50/50 power-sharing also appeared to be what Jackson was advocating when he spoke about the need for “equity” as promised under Article Three of the Treaty. However he also asserted that democracy was always about “one-person, one-vote”. But if the votes of individuals in one group carry significantly more weight than those in other groups, then that foundational principle is negated. It’s simple maths. And ignoring that, or pretending it’s not a problem, does not make it go away.

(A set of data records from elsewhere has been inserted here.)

-- pv_equiv track=rewrite | github.com/CDBiddulph/scaffold-learning | experiments/keep_crosswords_20250711_195402/scaffolds/8-2-0-2/scaffold.py | number_grid
-- ===== SOURCE A (Python) =====
-- def number_grid(grid):
--     """Number the grid squares according to crossword rules"""
--     height = len(grid)
--     width = len(grid[0]) if height > 0 else 0
--
--     clue_positions = {}
--     current_num = 1
--
--     for row in range(height):
--         for col in range(width):
--             if grid[row][col] == ".":
--                 continue
--
--             starts_across = (
--                 (col == 0 or grid[row][col - 1] == ".")
--                 and col + 1 < width
--                 and grid[row][col + 1] != "."
--             )
--             starts_down = (
--                 (row == 0 or grid[row - 1][col] == ".")
--                 and row + 1 < height
--                 and grid[row + 1][col] != "."
--             )
--
--             if starts_across or starts_down:
--                 clue_positions[current_num] = (row, col)
--                 current_num += 1
--
--     return clue_positions
-- ===== SOURCE B (Python) =====
-- def number_grid(grid):
--     """Number the grid squares according to crossword rules.
--
--     Different decomposition: first collect all word-start positions with two
--     separate sweeps (a row-major sweep for across starts, a column-major sweep
--     for down starts) into a set, then assign sequential numbers in one
--     row-major reading-order pass over that set.
--     """
--     height = len(grid)
--     width = len(grid[0]) if height > 0 else 0
--
--     starts = set()
--     # across starts: scan each row left to right
--     for row in range(height):
--         for col in range(width):
--             if (grid[row][col] != "."
--                     and (col == 0 or grid[row][col - 1] == ".")
--                     and col + 1 < width and grid[row][col + 1] != "."):
--                 starts.add((row, col))
--     # down starts: scan each column top to bottom
--     for col in range(width):
--         for row in range(height):
--             if (grid[row][col] != "."
--                     and (row == 0 or grid[row - 1][col] == ".")
--                     and row + 1 < height and grid[row + 1][col] != "."):
--                 starts.add((row, col))
--
--     result = {}
--     num = 1
--     for row in range(height):
--         for col in range(width):
--             if (row, col) in starts:
--                 result[num] = (row, col)
--                 num += 1
--     return result
-- ===== Notes on version B (the rewrite author's own statement) =====
-- stated objective: alternative
-- what changed: Instead of deciding across/down-start inline while numbering, B first collects all word-start positions in two separate sweeps (row-major for across starts, column-major for down starts) into a set, then numbers the set's cells in one row-major reading-order pass.
import Mathlib
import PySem

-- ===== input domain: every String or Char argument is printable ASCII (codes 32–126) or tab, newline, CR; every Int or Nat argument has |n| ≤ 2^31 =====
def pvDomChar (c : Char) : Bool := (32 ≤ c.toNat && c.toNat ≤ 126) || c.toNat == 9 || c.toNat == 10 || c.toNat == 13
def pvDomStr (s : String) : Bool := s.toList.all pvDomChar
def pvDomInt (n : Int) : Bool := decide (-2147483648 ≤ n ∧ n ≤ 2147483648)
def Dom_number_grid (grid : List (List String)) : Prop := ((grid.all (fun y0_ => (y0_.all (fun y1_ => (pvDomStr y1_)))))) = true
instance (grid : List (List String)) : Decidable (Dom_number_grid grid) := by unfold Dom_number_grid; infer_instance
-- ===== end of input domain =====

-- B collects all word-start positions with two separate sweeps (row-major for across,
-- column-major for down) into a set, then numbers them in one reading-order pass;
-- A decides the start conditions inline while numbering. Objective: alternative decomposition.

-- ===== PORT A =====
-- grid[row][col]; total stand-in (Pre_ guarantees every access A performs is in range)
def cellA (grid : List (List String)) (r c : Nat) : String :=
  (grid.getD r []).getD c ""

def number_grid (grid : List (List String)) : List (Int × Int × Int) :=
  let height := grid.length
  let width := if height > 0 then (grid.getD 0 []).length else 0
  ((List.range height).foldl (fun st row =>
    (List.range width).foldl (fun st col =>
      if cellA grid row col = "." then st
      else
        if ((col = 0 ∨ cellA grid row (col - 1) = ".")
              ∧ col + 1 < width ∧ cellA grid row (col + 1) ≠ ".")
           ∨ ((row = 0 ∨ cellA grid (row - 1) col = ".")
              ∧ row + 1 < height ∧ cellA grid (row + 1) col ≠ ".")
        then (st.1 ++ [((st.2 : Int), (row : Int), (col : Int))], st.2 + 1)
        else st) st)
    (([], 1) : List (Int × Int × Int) × Int)).1

-- ===== PORT B =====
def cellB (grid : List (List String)) (r c : Nat) : String :=
  (grid.getD r []).getD c ""

-- row-major sweep: across starts
def acrossStarts (grid : List (List String)) (height width : Nat) : List (Nat × Nat) :=
  (List.range height).flatMap fun row =>
    (List.range width).filterMap fun col =>
      if cellB grid row col ≠ "." ∧ (col = 0 ∨ cellB grid row (col - 1) = ".")
           ∧ col + 1 < width ∧ cellB grid row (col + 1) ≠ "."
      then some (row, col) else none

-- column-major sweep: down starts
def downStarts (grid : List (List String)) (height width : Nat) : List (Nat × Nat) :=
  (List.range width).flatMap fun col =>
    (List.range height).filterMap fun row =>
      if cellB grid row col ≠ "." ∧ (row = 0 ∨ cellB grid (row - 1) col = ".")
           ∧ row + 1 < height ∧ cellB grid (row + 1) col ≠ "."
      then some (row, col) else none

def number_grid_alt (grid : List (List String)) : List (Int × Int × Int) :=
  let height := grid.length
  let width := if height > 0 then (grid.getD 0 []).length else 0
  let starts : PySem.Set (Nat × Nat) :=
    PySem.Set.ofList (acrossStarts grid height width ++ downStarts grid height width)
  ((List.range height).foldl (fun st row =>
    (List.range width).foldl (fun st col =>
      if (row, col) ∈ starts
      then (st.1 ++ [((st.2 : Int), (row : Int), (col : Int))], st.2 + 1)
      else st) st)
    (([], 1) : List (Int × Int × Int) × Int)).1

-- ===== PRECONDITION & SPEC =====
-- Pre_ excludes exactly the ragged grids with some row shorter than the first row,
-- on which Python A raises IndexError (every cell up to width-1 of every row is read).
def Pre_number_grid (grid : List (List String)) : Prop :=
  ∀ r ∈ grid, (grid.getD 0 []).length ≤ r.length
instance (grid : List (List String)) : Decidable (Pre_number_grid grid) := by
  unfold Pre_number_grid; infer_instance

def pvWitness_number_grid : List (List String) :=
  [["a", "b", "."], [".", "c", "d"], ["e", "f", "g"]]

def Spec_number_grid (grid : List (List String)) (out : List (Int × Int × Int)) : Prop :=
  out = number_grid_alt grid
instance (grid : List (List String)) (out : List (Int × Int × Int)) :
    Decidable (Spec_number_grid grid out) := by unfold Spec_number_grid; infer_instance

-- ===== CLAIM (what is proved, stated in full; the proofs are below) =====
def Claim_equal_number_grid : Prop :=
  ∀ (grid : List (List String)), Dom_number_grid grid → Pre_number_grid grid →
    Spec_number_grid grid (number_grid grid)

-- ===== LEMMAS AND PROOFS =====

-- membership in the union of the two sweep lists ↔ the inline condition of A
theorem mem_starts_iff (grid : List (List String)) (height width : Nat) (row col : Nat)
    (hr : row < height) (hc : col < width) :
    ((row, col) ∈ PySem.Set.ofList (acrossStarts grid height width ++ downStarts grid height width))
    ↔ (cellB grid row col ≠ "." ∧
        (((col = 0 ∨ cellB grid row (col - 1) = ".")
            ∧ col + 1 < width ∧ cellB grid row (col + 1) ≠ ".")
         ∨ ((row = 0 ∨ cellB grid (row - 1) col = ".")
            ∧ row + 1 < height ∧ cellB grid (row + 1) col ≠ "."))) := by
  rw [PySem.Set.mem_ofList, List.mem_append]
  unfold acrossStarts downStarts
  simp only [List.mem_flatMap, List.mem_filterMap, List.mem_range]
  constructor
  · rintro (⟨r, hr', c, hc', h⟩ | ⟨c, hc', r, hr', h⟩) <;>
      (split at h <;> simp_all)
  · rintro ⟨hopen, hacross | hdown⟩
    · exact Or.inl ⟨row, hr, col, hc, by simp [hopen, hacross]⟩
    · exact Or.inr ⟨col, hc, row, hr, by simp [hopen, hdown]⟩

theorem number_grid_eq_alt (grid : List (List String)) :
    number_grid grid = number_grid_alt grid := by
  unfold number_grid number_grid_alt
  simp only []
  congr 1
  apply PySem.List.foldl_congr_mem
  intro st row hrow
  apply PySem.List.foldl_congr_mem
  intro st' col hcol
  rw [List.mem_range] at hrow hcol
  have hm := mem_starts_iff grid grid.length
    (if grid.length > 0 then (grid.getD 0 []).length else 0) row col hrow hcol
  by_cases hmem : (row, col) ∈ PySem.Set.ofList
      (acrossStarts grid grid.length (if grid.length > 0 then (grid.getD 0 []).length else 0) ++
       downStarts grid grid.length (if grid.length > 0 then (grid.getD 0 []).length else 0))
  · obtain ⟨hopen, hcond⟩ := hm.mp hmem
    rw [if_pos hmem, if_neg (by simpa [cellA, cellB] using hopen),
        if_pos (by simpa [cellA, cellB] using hcond)]
  · rw [if_neg hmem]
    by_cases hdot : cellA grid row col = "."
    · rw [if_pos hdot]
    · rw [if_neg hdot, if_neg]
      intro hcond
      exact hmem (hm.mpr ⟨by simpa [cellA, cellB] using hdot, by simpa [cellA, cellB] using hcond⟩)

-- ===== VERDICT (by name: the statement is the Claim_ definition above) =====
theorem number_grid_spec : Claim_equal_number_grid := by
  intro grid _ _
  unfold Spec_number_grid
  exact number_grid_eq_alt grid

Jackson blustered that Māori were “invisible” and simply wanted a seat at the table. But a seat at the table is not the same thing as half the table. And the fact is, that at least in central government, Māori already have a number of highly visible seats at the table. The Māori electorate seats plus MMP have seen to that. It may be a good idea to make similar arrangements for Māori representation at local government level. But lets do it in the same way we do for Parliament – with seat numbers based on proportionality. That will provide visibility and a voice at the table without negating the “one-person, one-vote” principle.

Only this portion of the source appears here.